# Made redundant and lone parent social welfare payments



## Klesser (21 Feb 2007)

Well it looks like i might be unemployed soon!  The company i work for is splitting its office in to 2 different locations and is reducing staff.  
My heads in a bit of a spin at the moment so i have a few questions (Cant ask HR as no one is technically supposed to know this yet)

1. I have checked the welfare site and it looks like I will be entitilled to lone parents allownce of 200pw which is a lot more then i thought it would be!  Can i also claim jobseekers allowance on my prsi? 
It says on one site that you cant claim two social welfare payments but on another that you can claim 1 plus a half payment of jobseekers so im a little confused.

2.I really dont understand the rent allowance scheme at all! I am moving to a new two bed house in 3 weeks it costs 750pm.  Will i be able to get rent allowance if i have lived there for so little time?  

3. Would i be entiteld to some sort of redundancy payment.  I have worked for this company for nearly 3 years.

Sorry for all the questions.  A bit clueless to all of this and i didnt understand the sites.


----------



## ClubMan (21 Feb 2007)

Klesser said:


> 1. I have checked the welfare site and it looks like I will be entitilled to lone parents allownce of 200pw which is a lot more then i thought it would be!  Can i also claim jobseekers allowance on my prsi?


I presume you mean _Jobseekers *Benefit *_since you refer to _PRSI_? As opposed to _Jobseekers *Assistance *_which is not _PRSI _linked and is means tested? The qualifying conditions for JB, JA and One Parent Family Payment are on the _Welfare_ website. Basically you should just sign on ASAP if you become unemployed and ask about what benefits/allowances you qualify for.


> 3. Would i be entiteld to some sort of redundancy payment.  I have worked for this company for nearly 3 years.


Having more than 2 years service you would be entitled to statutory redundancy. The company may pay non statutory redundancy over and above that. See [broken link removed] for tax issues relating to such payments.


----------



## Guest127 (22 Feb 2007)

Hi Klesser:there was something on the radio the other day about anyone claiming one social benefit ie widows, lone parents etc and still being eligible for HALF the normal employment and disability benefit rate. apparantly this was a U turn by the government a few years ago when they tried to implement a one payment only rule ( think Mary Coughlan was the minister involved at the time but not 100% on that). lots of widows etc who went back to work and found themselves out of work were asking what the prsi they were contributing in this employment was actually for. hope it all works out for you.


----------



## Mel (22 Feb 2007)

I was in a very similar situation a few years ago.
I was able to claim the one parent family payment as soon as the job finished up, and I had moved into rented accommodation just a few weeks beforehand and this was also covered.
The person at the Jobseekers/FAS office in town (dont' know the correct title) told me at the time that I would also be entitled to a part Jobseekers payment also based on my PRSI - I didn't follow it up so I don't know how much - it's important to sign on in any case so that the government can cover your PRSI payments while you are out of work. Otherwise you will have a gap.


----------



## Welfarite (23 Feb 2007)

1. Yes, you can claim half-rate JB while getting OFP. As a matter of interest you can aslo calim FIS and OFP when you are working so that's another example of two SW claims ...three if you include CB!)

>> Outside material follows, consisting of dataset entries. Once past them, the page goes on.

-- pv_equiv track=rewrite | github.com/Brendan-James/AdventofCode2024 | 24.py | calculate
-- ===== SOURCE A (Python) =====
-- def process(num,letter):
--     out = str(num)
--     while len(out)<2:
--         out = "0"+out
--     return letter+out
--
-- def calculate(facts,letter):
--     index = 0
--     total = 0
--     while process(index,letter) in facts:
--         if facts[process(index,letter)]:
--             total+=2**index
--         index+=1
--     return total
-- ===== SOURCE B (Python) =====
-- def calculate(facts, letter):
--     bits = []
--     index = 0
--     while f"{letter}{index:02d}" in facts:
--         bits.append(1 if facts[f"{letter}{index:02d}"] else 0)
--         index += 1
--     value = 0
--     for bit in reversed(bits):
--         value = 2 * value + bit
--     return value
-- ===== Notes on version B (the rewrite author's own statement) =====
-- stated objective: alternative
-- what changed: B separates extraction from evaluation: it collects the consecutive bits into a list (keys built by f-string zero-padding instead of the process() pad loop) and then evaluates the list by Horner's rule (value = 2*value + bit) over the reversed list, instead of A's single loop that adds 2**index as it scans.
import Mathlib
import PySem

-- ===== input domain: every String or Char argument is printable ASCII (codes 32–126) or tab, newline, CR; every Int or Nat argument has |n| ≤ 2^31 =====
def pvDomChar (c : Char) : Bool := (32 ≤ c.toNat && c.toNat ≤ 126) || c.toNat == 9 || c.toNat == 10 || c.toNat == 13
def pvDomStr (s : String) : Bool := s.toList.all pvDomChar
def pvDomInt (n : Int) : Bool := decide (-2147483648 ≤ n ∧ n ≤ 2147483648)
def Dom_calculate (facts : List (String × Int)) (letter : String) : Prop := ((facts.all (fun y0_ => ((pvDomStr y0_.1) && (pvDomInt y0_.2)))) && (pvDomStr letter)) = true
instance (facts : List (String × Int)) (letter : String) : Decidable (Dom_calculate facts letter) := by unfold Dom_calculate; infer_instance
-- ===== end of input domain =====

-- B changes the decomposition: it collects the run of bits into a list and evaluates it by
-- Horner's rule instead of summing 2**index inside the scan; same cost, no speed claim.

-- Shared dict primitive: `key in facts` / `facts[key]` on the assoc list, first match
-- (keys compared through their character lists; exact for Python str equality).
def pyDictGet? (facts : List (String × Int)) (k : List Char) : Option Int :=
  (facts.find? (fun p => p.1.toList == k)).map (·.2)

-- ===== PORT A =====
-- the while-loop of process(): prepend '0' while len(out) < 2
def padA (out : List Char) : List Char :=
  if h : out.length < 2 then padA ('0' :: out) else out
  termination_by 2 - out.length
  decreasing_by simp; omega

def processA (num : Int) (letter : String) : List Char :=
  letter.toList ++ padA (PySem.Int.toChars num)

-- A's while loop; fuel facts.length + 1 suffices: distinct indices give distinct keys,
-- so at most facts.length iterations find their key in facts.
def loopA (facts : List (String × Int)) (letter : String) : Nat → Int → Int → Int
  | 0, _, total => total
  | fuel + 1, index, total =>
    match pyDictGet? facts (processA index letter) with
    | none => total
    | some v => loopA facts letter fuel (index + 1)
        (if v ≠ 0 then total + 2 ^ index.toNat else total)

def calculate (facts : List (String × Int)) (letter : String) : Int :=
  loopA facts letter (facts.length + 1) 0 0

-- ===== PORT B =====
-- f"{letter}{index:02d}" : zero-pad the decimal digits to width 2 in one step
def keyB (letter : String) (i : Int) : List Char :=
  let s := PySem.Int.toChars i
  letter.toList ++ (List.replicate (2 - s.length) '0' ++ s)

-- the extraction while-loop: collect the consecutive bits into a list (same fuel bound)
def bitsB (facts : List (String × Int)) (letter : String) : Nat → Int → List Int
  | 0, _ => []
  | fuel + 1, index =>
    match pyDictGet? facts (keyB letter index) with
    | none => []
    | some v => (if v ≠ 0 then (1 : Int) else 0) :: bitsB facts letter fuel (index + 1)

def calculate_alt (facts : List (String × Int)) (letter : String) : Int :=
  ((bitsB facts letter (facts.length + 1) 0).reverse).foldl (fun value bit => 2 * value + bit) 0

-- ===== PRECONDITION & SPEC =====
def Spec_calculate (facts : List (String × Int)) (letter : String) (out : Int) : Prop := out = calculate_alt facts letter
instance (facts : List (String × Int)) (letter : String) (out : Int) : Decidable (Spec_calculate facts letter out) := by unfold Spec_calculate; infer_instance

-- ===== CLAIM (what is proved, stated in full; the proofs are below) =====
def Claim_equal_calculate : Prop := ∀ (facts : List (String × Int)) (letter : String), Dom_calculate facts letter → Spec_calculate facts letter (calculate facts letter)

-- ===== LEMMAS AND PROOFS =====

-- the two key constructions agree: the pad loop equals one-step left padding
theorem padA_eq_replicate (s : List Char) :
    padA s = List.replicate (2 - s.length) '0' ++ s := by
  match s with
  | [] => rw [padA]; rw [padA]; rw [padA]; simp
  | [a] => rw [padA]; rw [padA]; simp
  | a :: b :: t => rw [padA]; simp

theorem processA_eq_keyB (letter : String) (i : Int) :
    processA i letter = keyB letter i := by
  simp [processA, keyB, padA_eq_replicate]

-- Horner value of an LSB-first bit list
def hornerVal (bs : List Int) : Int := bs.foldr (fun bit acc => 2 * acc + bit) 0

-- loop invariant: A's running sum equals total + 2^index * (Horner value of B's bit list)
theorem loopA_eq_horner (facts : List (String × Int)) (letter : String) :
    ∀ (fuel : Nat) (i t : Int), 0 ≤ i →
      loopA facts letter fuel i t = t + 2 ^ i.toNat * hornerVal (bitsB facts letter fuel i) := by
  intro fuel
  induction fuel with
  | zero => intro i t _; simp [loopA, bitsB, hornerVal]
  | succ fuel ih =>
    intro i t hi
    rw [loopA, bitsB, processA_eq_keyB]
    cases h : pyDictGet? facts (keyB letter i) with
    | none => simp [hornerVal]
    | some v =>
      dsimp only
      have hto : (i + 1).toNat = i.toNat + 1 := by omega
      rw [ih (i + 1) _ (by omega)]
      simp only [hornerVal, List.foldr_cons, hto]
      by_cases hv : v ≠ 0 <;> simp [hv] <;> ring

-- ===== VERDICT (by name: the statement is the Claim_ definition above) =====

theorem calculate_spec : Claim_equal_calculate := by
  intro facts letter _
  unfold Spec_calculate calculate calculate_alt
  rw [List.foldl_reverse, loopA_eq_horner facts letter _ 0 0 le_rfl]
  simp [hornerVal]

2. Regarding rent supplement, each area has a limit on the amount of rent payable that qualifies you for Rent Supplement, whcih is paid by the HSE covering your area. If you are paying rent over the limit reckoned in your area, you will not get Rent Supplement, AFAIK. If you are on the limit or beldow it, you will have to pay the first €13 yourself, again AFAIK.
The length of time in the house does not matter. The Community WElfare Officer (not SW) is the one to go to regarding Rent Supplement.


----------



## gipimann (23 Feb 2007)

Just to clarify Welfarite's comment on Rent supplement, if you are in receipt of jobseeker's benefit (at half-rate) and One Parent Family Payment, you will have to pay more than €13 per week yourself as both incomes will be means-tested for the supplement.  Welfarite is correct in saying that if the rent you pay is greater than the limit set for that area, you will not qualify for supplement at all.   You will also have to apply for housing with the local authority as part of the application.


----------



## Klesser (27 Feb 2007)

Thanks kindly for your replies.  They have been very helpfull.
We were officially told by management about the move and job cuts yesterday.  
Im feeling very positive anyway as nothing will be happening  until summer so plenty of time to find a new job and with a few cut backs i can survive on benefits for a while.  Me and the little 'un wont starve anyway!


----------